**Raw data:**
-- pv_equiv track=rewrite | github.com/wildsrincon/smart-docs-rag | backend/app/rag/chunker.py | split_text_by_paragraphs
-- ===== SOURCE A (Python) =====
-- def split_text_by_paragraphs(text: str) -> list[str]:
--     """Split text into paragraphs"""
--     # Split by double newlines or single newlines followed by whitespace
--     paragraphs = []
--     current_paragraph = ""
--
--     for line in text.split("\n"):
--         stripped_line = line.strip()
--         if stripped_line:
--             current_paragraph += stripped_line + " "
--         else:
--             if current_paragraph.strip():
--                 paragraphs.append(current_paragraph.strip())
--                 current_paragraph = ""
--
--     if current_paragraph.strip():
--         paragraphs.append(current_paragraph.strip())
--
--     return paragraphs if paragraphs else [text]
-- ===== SOURCE B (Python) =====
-- def split_text_by_paragraphs(text: str) -> list[str]:
--     """Split text into paragraphs (two-pointer run scan over pre-stripped lines)."""
--     lines = [line.strip() for line in text.split("\n")]
--     n = len(lines)
--     paragraphs = []
--     i = 0
--     while i < n:
--         if lines[i]:
--             j = i + 1
--             while j < n and lines[j]:
--                 j += 1
--             paragraphs.append(" ".join(lines[i:j]))
--             i = j
--         else:
--             i += 1
--     return paragraphs if paragraphs else [text]
-- ===== Notes on version B (the rewrite author's own statement) =====
-- stated objective: alternative
-- what changed: A accumulates a growing paragraph string (appending each stripped line plus a space, re-stripping it at every blank line); B pre-strips all lines once and does a two-pointer index scan that finds each maximal run of non-blank lines and joins the whole run with a single space-join.
import Mathlib
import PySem

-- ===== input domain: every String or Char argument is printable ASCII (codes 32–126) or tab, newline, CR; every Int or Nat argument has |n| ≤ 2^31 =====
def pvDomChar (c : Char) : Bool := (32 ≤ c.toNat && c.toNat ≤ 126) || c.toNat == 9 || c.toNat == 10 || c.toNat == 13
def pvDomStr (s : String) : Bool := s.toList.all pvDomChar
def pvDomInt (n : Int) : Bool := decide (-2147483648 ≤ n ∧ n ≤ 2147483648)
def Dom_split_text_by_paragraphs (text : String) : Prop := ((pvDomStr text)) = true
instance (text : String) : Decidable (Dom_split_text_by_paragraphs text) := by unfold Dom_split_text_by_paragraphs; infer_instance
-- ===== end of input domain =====

-- B replaces A's paragraph-string accumulator loop with a two-pointer run scan over
-- pre-stripped lines, joining each maximal non-blank run at once (alternative decomposition, same cost).

-- ===== PORT A =====
-- the body of A's `for line in text.split("\n")` loop, verbatim
def pvStepA (st : List String × String) (line : String) : List String × String :=
  let stripped_line := PySem.Str.strip line
  if stripped_line ≠ "" then
    (st.1, st.2 ++ stripped_line ++ " ")
  else
    if PySem.Str.strip st.2 ≠ "" then (st.1 ++ [PySem.Str.strip st.2], "") else st

def split_text_by_paragraphs (text : String) : List String :=
  -- text.split("\n"): the separator is the nonempty literal "\n", so split? is always `some`
  let st := ((PySem.Str.split? text "\n").getD []).foldl pvStepA ([], "")
  let paragraphs := if PySem.Str.strip st.2 ≠ "" then st.1 ++ [PySem.Str.strip st.2] else st.1
  if paragraphs ≠ [] then paragraphs else [text]

-- ===== PORT B =====

def pvRunEnd (lines : List String) (n j : Nat) : Nat :=
  if h : j < n ∧ lines.getD j "" ≠ "" then pvRunEnd lines n (j+1) else j
  termination_by n - j
  decreasing_by omega

theorem le_pvRunEnd (lines : List String) (n j : Nat) : j ≤ pvRunEnd lines n j := by
  unfold pvRunEnd
  split
  · have := le_pvRunEnd lines n (j+1); omega
  · omega
  termination_by n - j
  decreasing_by omega

def pvCollect (lines : List String) (n i : Nat) (acc : List String) : List String :=
  if h : i < n then
    if lines.getD i "" ≠ "" then
      let j := pvRunEnd lines n (i+1)
      pvCollect lines n j (acc ++ [PySem.Str.join " " ((lines.drop i).take (j - i))])
    else pvCollect lines n (i+1) acc
  else acc
  termination_by n - i
  decreasing_by
  · have := le_pvRunEnd lines n (i+1); omega
  · omega


def split_text_by_paragraphs_alt (text : String) : List String :=
  let lines := ((PySem.Str.split? text "\n").getD []).map PySem.Str.strip
  -- lines[i:j] for 0 ≤ i ≤ j is (lines.drop i).take (j - i)
  let paragraphs := pvCollect lines lines.length 0 []
  if paragraphs ≠ [] then paragraphs else [text]

-- ===== PRECONDITION & SPEC =====
def Spec_split_text_by_paragraphs (text : String) (out : List String) : Prop := out = split_text_by_paragraphs_alt text
instance (text : String) (out : List String) : Decidable (Spec_split_text_by_paragraphs text out) := by unfold Spec_split_text_by_paragraphs; infer_instance

-- ===== CLAIM (what is proved, stated in full; the proofs are below) =====
def Claim_equal_split_text_by_paragraphs : Prop := ∀ (text : String), Dom_split_text_by_paragraphs text → Spec_split_text_by_paragraphs text (split_text_by_paragraphs text)

-- ===== LEMMAS AND PROOFS =====
def pvClean (cs : List Char) : Prop := PySem.Chars.lstrip cs = cs ∧ PySem.Chars.rstrip cs = cs

theorem pv_dropWhile_idem (p : Char → Bool) (l : List Char) :
    (l.dropWhile p).dropWhile p = l.dropWhile p := by
  induction l with
  | nil => simp
  | cons a t ih => by_cases h : p a <;> simp [h, ih]

theorem pv_head?_of_prefix {u v : List Char} (h : u <+: v) (hu : u ≠ []) : u.head? = v.head? := by
  obtain ⟨t, rfl⟩ := h; cases u with
  | nil => exact absurd rfl hu
  | cons a u => simp

theorem pv_dropWhile_eq_self_of_prefix {p : Char → Bool} {u v : List Char}
    (hv : v.dropWhile p = v) (h : u <+: v) : u.dropWhile p = u := by
  cases u with
  | nil => simp
  | cons a u =>
    cases v with
    | nil => simp [List.prefix_nil] at h
    | cons b w =>
      have hab : a = b := by
        have := pv_head?_of_prefix h (by simp)
        simpa using this
      subst hab
      rw [List.dropWhile_eq_self_iff] at hv ⊢
      intro _; simpa using hv (by simp)

theorem pv_rstrip_prefix (y : List Char) : PySem.Chars.rstrip y <+: y := by
  have h := List.dropWhile_suffix (l := y.reverse) PySem.Chars.isspace
  have := List.reverse_prefix.mpr (by simpa using h)
  simpa [PySem.Chars.rstrip] using this

theorem pvClean_strip (cs : List Char) : pvClean (PySem.Chars.strip cs) := by
  constructor
  · exact pv_dropWhile_eq_self_of_prefix (pv_dropWhile_idem _ cs) (pv_rstrip_prefix _)
  · simp [PySem.Chars.strip, PySem.Chars.rstrip, pv_dropWhile_idem]

def pvJoinC (ws : List (List Char)) : List Char := PySem.Chars.join [' '] ws

def pvWords (ws : List (List Char)) : Prop := ∀ w ∈ ws, pvClean w ∧ w ≠ []

theorem pv_isspace_space : PySem.Chars.isspace ' ' = true := by decide

theorem pv_joinC_append_singleton (ws : List (List Char)) (s : List Char) :
    pvJoinC (ws ++ [s]) = if ws = [] then s else pvJoinC ws ++ ' ' :: s := by
  induction ws with
  | nil => simp [pvJoinC, PySem.Chars.join_singleton]
  | cons a t ih =>
    cases t with
    | nil => simp [pvJoinC, PySem.Chars.join_cons_cons, PySem.Chars.join_singleton]
    | cons b t' =>
      simp only [List.cons_append, pvJoinC, PySem.Chars.join_cons_cons] at *
      simp [ih]

theorem pv_rstrip_append_of_ne_nil (x y : List Char) (h : PySem.Chars.rstrip y ≠ []) :
    PySem.Chars.rstrip (x ++ y) = x ++ PySem.Chars.rstrip y := by
  simp only [PySem.Chars.rstrip] at *
  rw [List.reverse_append, List.dropWhile_append]
  have : (List.dropWhile PySem.Chars.isspace y.reverse).isEmpty = false := by
    cases hd : List.dropWhile PySem.Chars.isspace y.reverse <;> simp_all
  simp [this]

theorem pv_rstrip_append_space (x : List Char) :
    PySem.Chars.rstrip (x ++ [' ']) = PySem.Chars.rstrip x := by
  simp [PySem.Chars.rstrip, List.dropWhile_cons, pv_isspace_space]

theorem pv_lstrip_cons_not_space (c : Char) (t : List Char) (h : PySem.Chars.isspace c = false) :
    PySem.Chars.lstrip (c :: t) = c :: t := by
  simp [PySem.Chars.lstrip, List.dropWhile_cons, h]

theorem pv_clean_head (c : Char) (w : List Char) (h : pvClean (c :: w)) :
    PySem.Chars.isspace c = false := by
  have := h.1
  by_cases hc : PySem.Chars.isspace c
  · simp only [PySem.Chars.lstrip, List.dropWhile_cons, hc, if_true] at this
    have := congrArg List.length this
    have hl := List.length_dropWhile_le PySem.Chars.isspace w
    simp at this; omega
  · simpa using hc

theorem pv_rstrip_joinC (ws : List (List Char)) (hne : ws ≠ []) (hw : pvWords ws) :
    PySem.Chars.rstrip (pvJoinC ws) = pvJoinC ws ∧ pvJoinC ws ≠ [] := by
  induction ws with
  | nil => exact absurd rfl hne
  | cons a t ih =>
    cases t with
    | nil =>
      have := hw a (by simp)
      simpa [pvJoinC, PySem.Chars.join_singleton] using ⟨this.1.2, this.2⟩
    | cons b t' =>
      have ih' := ih (by simp) (fun w hwm => hw w (by simp [hwm]))
      have ha := hw a (by simp)
      constructor
      · rw [pvJoinC, PySem.Chars.join_cons_cons]
        show PySem.Chars.rstrip ((a ++ [' ']) ++ pvJoinC (b :: t')) = _
        rw [show PySem.Chars.join [' '] (b :: t') = pvJoinC (b :: t') from rfl]
        rw [pv_rstrip_append_of_ne_nil _ _ (by rw [ih'.1]; exact ih'.2), ih'.1]
      · rw [pvJoinC, PySem.Chars.join_cons_cons]
        intro hcon
        have := ha.2
        simp_all

theorem pv_joinC_cons_eq_append (a : List Char) (t : List (List Char)) :
    ∃ X, pvJoinC (a :: t) = a ++ X := by
  cases t with
  | nil => exact ⟨[], by simp [pvJoinC, PySem.Chars.join_singleton]⟩
  | cons b t' => exact ⟨' ' :: pvJoinC (b :: t'), by simp [pvJoinC, PySem.Chars.join_cons_cons]⟩

theorem pv_strip_run (ws : List (List Char)) (hne : ws ≠ []) (hw : pvWords ws) :
    PySem.Chars.strip (pvJoinC ws ++ [' ']) = pvJoinC ws ∧ pvJoinC ws ≠ [] := by
  obtain ⟨a, t, rfl⟩ : ∃ a t, ws = a :: t := by cases ws with
    | nil => exact absurd rfl hne
    | cons a t => exact ⟨a, t, rfl⟩
  have ha := hw a (by simp)
  obtain ⟨c, a', rfl⟩ : ∃ c a', a = c :: a' := by cases a with
    | nil => exact absurd rfl ha.2
    | cons c a' => exact ⟨c, a', rfl⟩
  obtain ⟨X, hX⟩ := pv_joinC_cons_eq_append (c :: a') t
  have hrs := pv_rstrip_joinC ((c :: a') :: t) (by simp) hw
  refine ⟨?_, hrs.2⟩
  rw [PySem.Chars.strip, hX]
  rw [show (c :: a' ++ X) ++ [' '] = c :: (a' ++ X ++ [' ']) by simp]
  rw [pv_lstrip_cons_not_space c _ (pv_clean_head c a' ha.1)]
  rw [show c :: (a' ++ X ++ [' ']) = (c :: (a' ++ X)) ++ [' '] by simp]
  rw [pv_rstrip_append_space, show (c :: (a' ++ X)) = pvJoinC ((c :: a') :: t) by simp [hX]]
  exact hrs.1.trans hX

def pvJoined (ws : List String) : String := PySem.Str.join " " ws
def pvCurOf (ws : List String) : String := if ws = [] then "" else pvJoined ws ++ " "
def pvWordsS (ws : List String) : Prop := ∀ w ∈ ws, pvClean w.toList ∧ w ≠ ""

theorem pv_toList_joined (ws : List String) :
    (pvJoined ws).toList = pvJoinC (ws.map String.toList) := by
  rw [pvJoined, PySem.Str.toList_join]
  rfl

theorem pv_curOf_append (ws : List String) (s : String) :
    pvCurOf ws ++ s ++ " " = pvCurOf (ws ++ [s]) := by
  rw [← String.toList_inj]
  by_cases h : ws = []
  · subst h
    simp only [pvCurOf, List.nil_append, if_neg (by simp : ¬([s] : List String) = []),
      String.toList_append, pv_toList_joined, List.map_cons, List.map_nil]
    simp [pvJoinC, PySem.Chars.join_singleton]
  · simp only [pvCurOf, if_neg h, if_neg (by simp : ¬(ws ++ [s]) = []),
      String.toList_append, pv_toList_joined, List.map_append, List.map_cons, List.map_nil,
      pv_joinC_append_singleton]
    simp [h]

theorem pv_strip_empty : PySem.Str.strip "" = "" := by decide

theorem pv_strip_curOf (ws : List String) (hne : ws ≠ []) (hw : pvWordsS ws) :
    PySem.Str.strip (pvCurOf ws) = pvJoined ws ∧ pvJoined ws ≠ "" := by
  have hw' : pvWords (ws.map String.toList) := by
    intro w hwm
    simp only [List.mem_map] at hwm
    obtain ⟨x, hx, rfl⟩ := hwm
    exact ⟨(hw x hx).1, fun hc => (hw x hx).2 (String.toList_eq_nil_iff.mp hc)⟩
  have hr := pv_strip_run (ws.map String.toList) (by simpa using hne) hw'
  constructor
  · rw [← String.toList_inj]
    rw [PySem.Str.toList_strip]
    simp only [pvCurOf, if_neg hne, String.toList_append, pv_toList_joined]
    simpa using hr.1
  · intro hcon
    apply hr.2
    rw [← pv_toList_joined, hcon]
    rfl

def pvRefP : List String → List String → List String
  | ws, [] => if ws = [] then [] else [pvJoined ws]
  | ws, l :: ls =>
    if l = "" then (if ws = [] then [] else [pvJoined ws]) ++ pvRefP [] ls
    else pvRefP (ws ++ [l]) ls

def pvRef : List String → List String
  | [] => []
  | l :: ls =>
    if l = "" then pvRef ls
    else PySem.Str.join " " (l :: ls.takeWhile (· ≠ "")) :: pvRef (ls.dropWhile (· ≠ ""))
  termination_by ls => ls.length
  decreasing_by
  · simp
  · have := List.length_dropWhile_le (fun l => decide ¬l = "") ls; simp at this ⊢; omega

**Exercise objective:** From the data above, copy out every line with the string "over" in it.

**Answer to this problem:**
--     """Split text into paragraphs (two-pointer run scan over pre-stripped lines)."""
-- B replaces A's paragraph-string accumulator loop with a two-pointer run scan over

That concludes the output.